- [Activity]
Every entry must be given again exactly.

Dataset entries:
-- pv_equiv track=rewrite | github.com/Zhanna2603/GOA-projects | Day 33/Homework/codewars6.py | kebabize
-- ===== SOURCE A (Python) =====
-- def kebabize(st):
--     res = ""
--     first_char = st[0].lower()
--     st = st[1:]
--     st = first_char + st
--     for char in st:
--         if char.isdigit():
--             continue
--         if char.isupper():
--             res +="-" + char.lower()
--         else:
--             res += char
--     if res != "":
--         if res[0] == "-":
--             return res[1:]
--     return res
-- ===== SOURCE B (Python) =====
-- def kebabize(st):
--     st = st[0].lower() + st[1:]
--     # pass 1: drop all digits
--     s = [c for c in st if not c.isdigit()]
--     # pass 2: cut the digit-free list into segments, a new segment before each
--     # uppercase letter; lowercase each segment's first character
--     words = []
--     while s:
--         j = 1
--         while j < len(s) and not s[j].isupper():
--             j += 1
--         words.append(s[0].lower() + ''.join(s[1:j]))
--         s = s[j:]
--     # pass 3: join the segments, dropping the single leading dash that appears
--     # when the first kept character is itself a '-'
--     return '-'.join(words).removeprefix('-')
-- ===== Notes on version B (the rewrite author's own statement) =====
-- stated objective: alternative
-- what changed: B works in three staged passes (filter out all digits, then cut the digit-free list into segments before each uppercase letter lowercasing segment heads, then '-'.join the segments and drop a single leading dash), instead of A's single pass that emits a dash inline before each uppercase letter and finally strips a leading dash from the accumulated string.
import Mathlib
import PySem

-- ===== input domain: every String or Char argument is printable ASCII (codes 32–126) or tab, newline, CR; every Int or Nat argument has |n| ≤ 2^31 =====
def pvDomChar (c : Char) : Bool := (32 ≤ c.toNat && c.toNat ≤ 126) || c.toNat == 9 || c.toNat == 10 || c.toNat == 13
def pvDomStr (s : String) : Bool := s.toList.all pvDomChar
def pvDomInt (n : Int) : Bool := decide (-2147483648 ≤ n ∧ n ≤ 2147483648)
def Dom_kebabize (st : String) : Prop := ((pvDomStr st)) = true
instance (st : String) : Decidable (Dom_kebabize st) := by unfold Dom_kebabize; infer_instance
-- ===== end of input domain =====

-- B does the job in three staged passes (filter digits, cut into segments before each
-- uppercase letter, join with '-' and drop one leading dash) instead of A's single pass
-- with inline dash emission (objective: alternative algorithmic decomposition).

-- ===== PORT A =====
-- the for-loop of A: res accumulates; digits skipped, uppercase → "-" + lowered, else the char
def kebALoop (res : List Char) (l : List Char) : List Char :=
  match l with
  | [] => res
  | c :: r =>
    if PySem.Chars.isdigit c then kebALoop res r
    else if PySem.Chars.isupper c then kebALoop (res ++ ['-', PySem.Chars.lowerChar c]) r
    else kebALoop (res ++ [c]) r

def kebabize (st : String) : String :=
  match st.toList with
  | [] => ""          -- st[0] raises IndexError here; excluded by Pre_kebabize
  | c0 :: rest =>
    let res := kebALoop [] (PySem.Chars.lowerChar c0 :: rest)
    String.ofList (if res.head? = some '-' then res.tail else res)

-- ===== PORT B =====
-- B's inner while loop: advance j over the non-uppercase tail; returns (s[1:j], s[j:])
def kebScan : List Char → List Char × List Char
  | [] => ([], [])
  | d :: r =>
    if PySem.Chars.isupper d then ([], d :: r)
    else (d :: (kebScan r).1, (kebScan r).2)

-- B's outer while loop: peel one segment (head lowered) at a time;
-- the fuel (initially the list's length, which always suffices) only makes
-- the same computation structurally terminating
def kebSplitF : Nat → List Char → List (List Char)
  | 0, _ => []
  | _ + 1, [] => []
  | n + 1, c :: r =>
    (PySem.Chars.lowerChar c :: (kebScan r).1) :: kebSplitF n (kebScan r).2

def kebSplit (s : List Char) : List (List Char) := kebSplitF s.length s

def kebabize_alt (st : String) : String :=
  match st.toList with
  | [] => ""          -- st[0] raises IndexError here; excluded by Pre_kebabize
  | c0 :: rest =>
    let s := (PySem.Chars.lowerChar c0 :: rest).filter (fun c => !PySem.Chars.isdigit c)
    let j := PySem.Chars.join ['-'] (kebSplit s)
    String.ofList (if j.head? = some '-' then j.tail else j)  -- removeprefix('-')

-- ===== PRECONDITION & SPEC =====
-- A evaluates st[0], which raises IndexError on the empty string: Pre_ excludes exactly that input.
def Pre_kebabize (st : String) : Prop := st ≠ ""
instance (st : String) : Decidable (Pre_kebabize st) := by unfold Pre_kebabize; infer_instance
def pvWitness_kebabize : String := "kebAbCase5X"

def Spec_kebabize (st : String) (out : String) : Prop := out = kebabize_alt st
instance (st : String) (out : String) : Decidable (Spec_kebabize st out) := by
  unfold Spec_kebabize; infer_instance

-- ===== CLAIM (what is proved, stated in full; the proofs are below) =====
def Claim_equal_kebabize : Prop :=
  ∀ (st : String), Dom_kebabize st → Pre_kebabize st → Spec_kebabize st (kebabize st)

-- ===== LEMMAS AND PROOFS =====

-- what A emits per character
def kebEmit (c : Char) : List Char :=
  if PySem.Chars.isdigit c then []
  else if PySem.Chars.isupper c then ['-', PySem.Chars.lowerChar c]
  else [c]

def kebE (l : List Char) : List Char := (l.map kebEmit).flatten

theorem kebALoop_eq (l : List Char) : ∀ res, kebALoop res l = res ++ kebE l := by
  induction l with
  | nil => intro res; simp [kebALoop, kebE]
  | cons c r ih =>
    intro res
    by_cases h1 : PySem.Chars.isdigit c
    · simp [kebALoop, kebE, kebEmit, h1, ih]
    · by_cases h2 : PySem.Chars.isupper c
      · simp [kebALoop, kebE, kebEmit, h1, h2, ih]
      · simp [kebALoop, kebE, kebEmit, h1, h2, ih]

-- proof-side fragment splitter on the UNFILTERED list (skips digits inline);
-- used to mediate between A's inline emission and B's staged split
def kebFrags (cur : List Char) : List Char → List (List Char)
  | [] => [cur]
  | c :: r =>
    if PySem.Chars.isdigit c then kebFrags cur r
    else if PySem.Chars.isupper c then cur :: kebFrags [PySem.Chars.lowerChar c] r
    else kebFrags (cur ++ [c]) r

- [Expected answer]
-- pv_equiv track=rewrite | github.com/Zhanna2603/GOA-projects | Day 33/Homework/codewars6.py | kebabize
-- ===== SOURCE A (Python) =====
-- def kebabize(st):
--     res = ""
--     first_char = st[0].lower()
--     st = st[1:]
--     st = first_char + st
--     for char in st:
--         if char.isdigit():
--             continue
--         if char.isupper():
--             res +="-" + char.lower()
--         else:
--             res += char
--     if res != "":
--         if res[0] == "-":
--             return res[1:]
--     return res
-- ===== SOURCE B (Python) =====
-- def kebabize(st):
--     st = st[0].lower() + st[1:]
--     # pass 1: drop all digits
--     s = [c for c in st if not c.isdigit()]
--     # pass 2: cut the digit-free list into segments, a new segment before each
--     # uppercase letter; lowercase each segment's first character
--     words = []
--     while s:
--         j = 1
--         while j < len(s) and not s[j].isupper():
--             j += 1
--         words.append(s[0].lower() + ''.join(s[1:j]))
--         s = s[j:]
--     # pass 3: join the segments, dropping the single leading dash that appears
--     # when the first kept character is itself a '-'
--     return '-'.join(words).removeprefix('-')
-- ===== Notes on version B (the rewrite author's own statement) =====
-- stated objective: alternative
-- what changed: B works in three staged passes (filter out all digits, then cut the digit-free list into segments before each uppercase letter lowercasing segment heads, then '-'.join the segments and drop a single leading dash), instead of A's single pass that emits a dash inline before each uppercase letter and finally strips a leading dash from the accumulated string.
import Mathlib
import PySem

-- ===== input domain: every String or Char argument is printable ASCII (codes 32–126) or tab, newline, CR; every Int or Nat argument has |n| ≤ 2^31 =====
def pvDomChar (c : Char) : Bool := (32 ≤ c.toNat && c.toNat ≤ 126) || c.toNat == 9 || c.toNat == 10 || c.toNat == 13
def pvDomStr (s : String) : Bool := s.toList.all pvDomChar
def pvDomInt (n : Int) : Bool := decide (-2147483648 ≤ n ∧ n ≤ 2147483648)
def Dom_kebabize (st : String) : Prop := ((pvDomStr st)) = true
instance (st : String) : Decidable (Dom_kebabize st) := by unfold Dom_kebabize; infer_instance
-- ===== end of input domain =====

-- B does the job in three staged passes (filter digits, cut into segments before each
-- uppercase letter, join with '-' and drop one leading dash) instead of A's single pass
-- with inline dash emission (objective: alternative algorithmic decomposition).

-- ===== PORT A =====
-- the for-loop of A: res accumulates; digits skipped, uppercase → "-" + lowered, else the char
def kebALoop (res : List Char) (l : List Char) : List Char :=
  match l with
  | [] => res
  | c :: r =>
    if PySem.Chars.isdigit c then kebALoop res r
    else if PySem.Chars.isupper c then kebALoop (res ++ ['-', PySem.Chars.lowerChar c]) r
    else kebALoop (res ++ [c]) r

def kebabize (st : String) : String :=
  match st.toList with
  | [] => ""          -- st[0] raises IndexError here; excluded by Pre_kebabize
  | c0 :: rest =>
    let res := kebALoop [] (PySem.Chars.lowerChar c0 :: rest)
    String.ofList (if res.head? = some '-' then res.tail else res)

-- ===== PORT B =====
-- B's inner while loop: advance j over the non-uppercase tail; returns (s[1:j], s[j:])
def kebScan : List Char → List Char × List Char
  | [] => ([], [])
  | d :: r =>
    if PySem.Chars.isupper d then ([], d :: r)
    else (d :: (kebScan r).1, (kebScan r).2)

-- B's outer while loop: peel one segment (head lowered) at a time;
-- the fuel (initially the list's length, which always suffices) only makes
-- the same computation structurally terminating
def kebSplitF : Nat → List Char → List (List Char)
  | 0, _ => []
  | _ + 1, [] => []
  | n + 1, c :: r =>
    (PySem.Chars.lowerChar c :: (kebScan r).1) :: kebSplitF n (kebScan r).2

def kebSplit (s : List Char) : List (List Char) := kebSplitF s.length s

def kebabize_alt (st : String) : String :=
  match st.toList with
  | [] => ""          -- st[0] raises IndexError here; excluded by Pre_kebabize
  | c0 :: rest =>
    let s := (PySem.Chars.lowerChar c0 :: rest).filter (fun c => !PySem.Chars.isdigit c)
    let j := PySem.Chars.join ['-'] (kebSplit s)
    String.ofList (if j.head? = some '-' then j.tail else j)  -- removeprefix('-')

-- ===== PRECONDITION & SPEC =====
-- A evaluates st[0], which raises IndexError on the empty string: Pre_ excludes exactly that input.
def Pre_kebabize (st : String) : Prop := st ≠ ""
instance (st : String) : Decidable (Pre_kebabize st) := by unfold Pre_kebabize; infer_instance
def pvWitness_kebabize : String := "kebAbCase5X"

def Spec_kebabize (st : String) (out : String) : Prop := out = kebabize_alt st
instance (st : String) (out : String) : Decidable (Spec_kebabize st out) := by
  unfold Spec_kebabize; infer_instance

-- ===== CLAIM (what is proved, stated in full; the proofs are below) =====
def Claim_equal_kebabize : Prop :=
  ∀ (st : String), Dom_kebabize st → Pre_kebabize st → Spec_kebabize st (kebabize st)

-- ===== LEMMAS AND PROOFS =====

-- what A emits per character
def kebEmit (c : Char) : List Char :=
  if PySem.Chars.isdigit c then []
  else if PySem.Chars.isupper c then ['-', PySem.Chars.lowerChar c]
  else [c]

def kebE (l : List Char) : List Char := (l.map kebEmit).flatten

theorem kebALoop_eq (l : List Char) : ∀ res, kebALoop res l = res ++ kebE l := by
  induction l with
  | nil => intro res; simp [kebALoop, kebE]
  | cons c r ih =>
    intro res
    by_cases h1 : PySem.Chars.isdigit c
    · simp [kebALoop, kebE, kebEmit, h1, ih]
    · by_cases h2 : PySem.Chars.isupper c
      · simp [kebALoop, kebE, kebEmit, h1, h2, ih]
      · simp [kebALoop, kebE, kebEmit, h1, h2, ih]

-- proof-side fragment splitter on the UNFILTERED list (skips digits inline);
-- used to mediate between A's inline emission and B's staged split
def kebFrags (cur : List Char) : List Char → List (List Char)
  | [] => [cur]
  | c :: r =>
    if PySem.Chars.isdigit c then kebFrags cur r
    else if PySem.Chars.isupper c then cur :: kebFrags [PySem.Chars.lowerChar c] r
    else kebFrags (cur ++ [c]) r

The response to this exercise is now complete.